**Brief**.
Every line of the data that contains the string "which" must be copied.

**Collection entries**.

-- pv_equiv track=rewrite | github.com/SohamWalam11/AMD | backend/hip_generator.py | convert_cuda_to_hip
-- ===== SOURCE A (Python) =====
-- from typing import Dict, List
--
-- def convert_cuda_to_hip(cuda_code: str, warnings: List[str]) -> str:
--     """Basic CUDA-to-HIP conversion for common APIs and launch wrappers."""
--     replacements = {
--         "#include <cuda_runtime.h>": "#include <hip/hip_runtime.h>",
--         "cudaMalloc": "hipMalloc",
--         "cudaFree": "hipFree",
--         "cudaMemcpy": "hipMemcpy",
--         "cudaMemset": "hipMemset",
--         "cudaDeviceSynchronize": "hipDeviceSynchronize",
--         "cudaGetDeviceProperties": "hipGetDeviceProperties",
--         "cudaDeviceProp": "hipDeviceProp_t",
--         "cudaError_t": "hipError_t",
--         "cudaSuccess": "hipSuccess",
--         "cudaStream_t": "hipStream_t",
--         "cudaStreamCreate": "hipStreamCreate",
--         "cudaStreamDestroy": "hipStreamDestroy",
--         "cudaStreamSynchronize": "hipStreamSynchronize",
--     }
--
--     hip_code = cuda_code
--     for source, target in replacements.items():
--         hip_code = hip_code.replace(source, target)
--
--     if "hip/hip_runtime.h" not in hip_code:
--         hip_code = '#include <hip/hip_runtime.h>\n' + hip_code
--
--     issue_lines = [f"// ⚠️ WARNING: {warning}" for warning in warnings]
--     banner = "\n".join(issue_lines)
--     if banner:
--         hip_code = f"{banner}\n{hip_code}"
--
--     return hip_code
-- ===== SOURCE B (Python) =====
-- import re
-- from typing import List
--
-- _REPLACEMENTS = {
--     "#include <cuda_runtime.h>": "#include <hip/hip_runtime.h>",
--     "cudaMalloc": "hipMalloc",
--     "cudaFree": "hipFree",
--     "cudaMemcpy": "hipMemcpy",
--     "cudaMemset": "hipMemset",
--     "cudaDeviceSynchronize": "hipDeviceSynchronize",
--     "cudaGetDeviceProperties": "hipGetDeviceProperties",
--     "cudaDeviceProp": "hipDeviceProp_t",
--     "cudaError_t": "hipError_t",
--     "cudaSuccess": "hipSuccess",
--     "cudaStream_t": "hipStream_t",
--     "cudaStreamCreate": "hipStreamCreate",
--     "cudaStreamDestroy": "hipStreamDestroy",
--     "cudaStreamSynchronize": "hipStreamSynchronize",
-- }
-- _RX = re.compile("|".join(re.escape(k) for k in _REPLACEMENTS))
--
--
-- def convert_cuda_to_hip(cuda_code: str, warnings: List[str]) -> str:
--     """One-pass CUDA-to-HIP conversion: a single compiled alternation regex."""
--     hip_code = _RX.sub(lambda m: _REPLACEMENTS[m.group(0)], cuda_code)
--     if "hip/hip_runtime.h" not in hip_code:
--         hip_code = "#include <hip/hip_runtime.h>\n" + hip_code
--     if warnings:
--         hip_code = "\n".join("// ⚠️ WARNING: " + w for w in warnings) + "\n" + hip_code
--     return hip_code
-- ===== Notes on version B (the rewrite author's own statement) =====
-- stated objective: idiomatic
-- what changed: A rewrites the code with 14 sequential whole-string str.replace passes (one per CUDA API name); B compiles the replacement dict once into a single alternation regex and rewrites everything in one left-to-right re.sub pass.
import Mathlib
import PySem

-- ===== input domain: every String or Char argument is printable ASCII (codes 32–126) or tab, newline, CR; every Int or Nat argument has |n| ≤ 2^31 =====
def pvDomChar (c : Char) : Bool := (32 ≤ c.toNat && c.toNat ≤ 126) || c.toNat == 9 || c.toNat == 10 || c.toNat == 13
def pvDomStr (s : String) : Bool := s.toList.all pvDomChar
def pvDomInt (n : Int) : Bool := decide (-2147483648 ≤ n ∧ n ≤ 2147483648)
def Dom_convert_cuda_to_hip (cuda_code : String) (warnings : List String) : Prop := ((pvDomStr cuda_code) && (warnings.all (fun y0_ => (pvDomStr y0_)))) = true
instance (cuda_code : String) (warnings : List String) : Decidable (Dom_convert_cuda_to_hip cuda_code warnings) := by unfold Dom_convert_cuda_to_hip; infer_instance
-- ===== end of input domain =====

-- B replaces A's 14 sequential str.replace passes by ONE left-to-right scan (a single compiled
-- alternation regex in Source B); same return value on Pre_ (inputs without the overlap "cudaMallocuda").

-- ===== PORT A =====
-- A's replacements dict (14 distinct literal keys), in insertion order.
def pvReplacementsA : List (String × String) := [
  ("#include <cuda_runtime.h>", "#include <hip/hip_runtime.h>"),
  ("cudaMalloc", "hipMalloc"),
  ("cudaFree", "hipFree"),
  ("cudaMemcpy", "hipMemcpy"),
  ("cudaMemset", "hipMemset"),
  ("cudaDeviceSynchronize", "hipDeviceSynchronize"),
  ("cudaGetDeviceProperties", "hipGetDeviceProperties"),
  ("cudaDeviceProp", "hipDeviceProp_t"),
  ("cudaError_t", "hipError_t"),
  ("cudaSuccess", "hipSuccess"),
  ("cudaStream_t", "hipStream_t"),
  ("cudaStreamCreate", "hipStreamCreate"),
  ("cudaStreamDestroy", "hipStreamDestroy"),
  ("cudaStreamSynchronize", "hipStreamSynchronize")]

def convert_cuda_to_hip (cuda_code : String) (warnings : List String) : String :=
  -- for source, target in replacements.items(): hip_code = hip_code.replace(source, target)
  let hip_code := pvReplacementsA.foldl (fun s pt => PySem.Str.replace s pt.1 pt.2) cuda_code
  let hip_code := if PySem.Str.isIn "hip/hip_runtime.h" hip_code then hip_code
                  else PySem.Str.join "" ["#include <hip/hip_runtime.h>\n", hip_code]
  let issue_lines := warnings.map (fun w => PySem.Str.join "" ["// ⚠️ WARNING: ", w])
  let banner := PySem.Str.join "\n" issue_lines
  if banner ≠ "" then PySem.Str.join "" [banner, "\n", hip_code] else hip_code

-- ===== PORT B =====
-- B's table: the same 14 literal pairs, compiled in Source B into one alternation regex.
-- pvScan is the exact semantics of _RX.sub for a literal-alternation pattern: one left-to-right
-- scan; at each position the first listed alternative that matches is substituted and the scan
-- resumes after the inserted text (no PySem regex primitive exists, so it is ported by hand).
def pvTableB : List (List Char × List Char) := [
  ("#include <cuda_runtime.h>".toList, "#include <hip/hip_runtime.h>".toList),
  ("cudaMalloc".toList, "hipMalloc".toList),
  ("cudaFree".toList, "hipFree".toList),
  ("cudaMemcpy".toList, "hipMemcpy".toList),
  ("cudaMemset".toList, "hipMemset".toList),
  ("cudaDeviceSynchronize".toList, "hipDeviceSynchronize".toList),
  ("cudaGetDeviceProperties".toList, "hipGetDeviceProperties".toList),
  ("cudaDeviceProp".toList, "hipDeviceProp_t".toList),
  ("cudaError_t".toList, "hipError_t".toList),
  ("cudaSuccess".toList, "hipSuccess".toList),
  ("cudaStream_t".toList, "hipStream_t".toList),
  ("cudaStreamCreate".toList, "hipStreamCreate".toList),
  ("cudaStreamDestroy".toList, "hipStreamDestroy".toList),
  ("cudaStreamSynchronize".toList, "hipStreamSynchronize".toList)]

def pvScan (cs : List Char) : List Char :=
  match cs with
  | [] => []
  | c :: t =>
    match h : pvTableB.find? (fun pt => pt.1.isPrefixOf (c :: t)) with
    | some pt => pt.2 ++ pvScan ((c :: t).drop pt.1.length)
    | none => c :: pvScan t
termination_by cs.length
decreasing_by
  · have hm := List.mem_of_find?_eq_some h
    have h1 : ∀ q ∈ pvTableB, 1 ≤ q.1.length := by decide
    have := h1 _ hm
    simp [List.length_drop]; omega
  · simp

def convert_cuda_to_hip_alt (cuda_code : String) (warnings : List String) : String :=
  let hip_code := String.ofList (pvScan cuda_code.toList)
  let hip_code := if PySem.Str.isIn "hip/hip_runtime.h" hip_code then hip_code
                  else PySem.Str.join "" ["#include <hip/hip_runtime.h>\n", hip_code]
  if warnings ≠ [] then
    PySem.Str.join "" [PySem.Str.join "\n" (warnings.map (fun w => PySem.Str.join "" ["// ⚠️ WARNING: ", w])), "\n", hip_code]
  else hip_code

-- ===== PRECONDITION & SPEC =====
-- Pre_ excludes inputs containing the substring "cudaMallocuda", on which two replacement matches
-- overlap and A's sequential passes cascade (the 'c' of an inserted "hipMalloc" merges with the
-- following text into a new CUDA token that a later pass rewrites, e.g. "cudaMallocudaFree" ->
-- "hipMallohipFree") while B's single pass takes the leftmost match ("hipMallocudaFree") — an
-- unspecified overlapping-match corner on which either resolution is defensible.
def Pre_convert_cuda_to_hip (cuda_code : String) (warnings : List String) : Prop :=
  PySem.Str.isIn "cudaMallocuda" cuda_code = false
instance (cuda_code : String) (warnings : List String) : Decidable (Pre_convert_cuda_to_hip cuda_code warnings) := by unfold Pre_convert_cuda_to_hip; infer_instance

**Output of the task**.
-- Pre_ excludes inputs containing the substring "cudaMallocuda", on which two replacement matches
-- unspecified overlapping-match corner on which either resolution is defensible.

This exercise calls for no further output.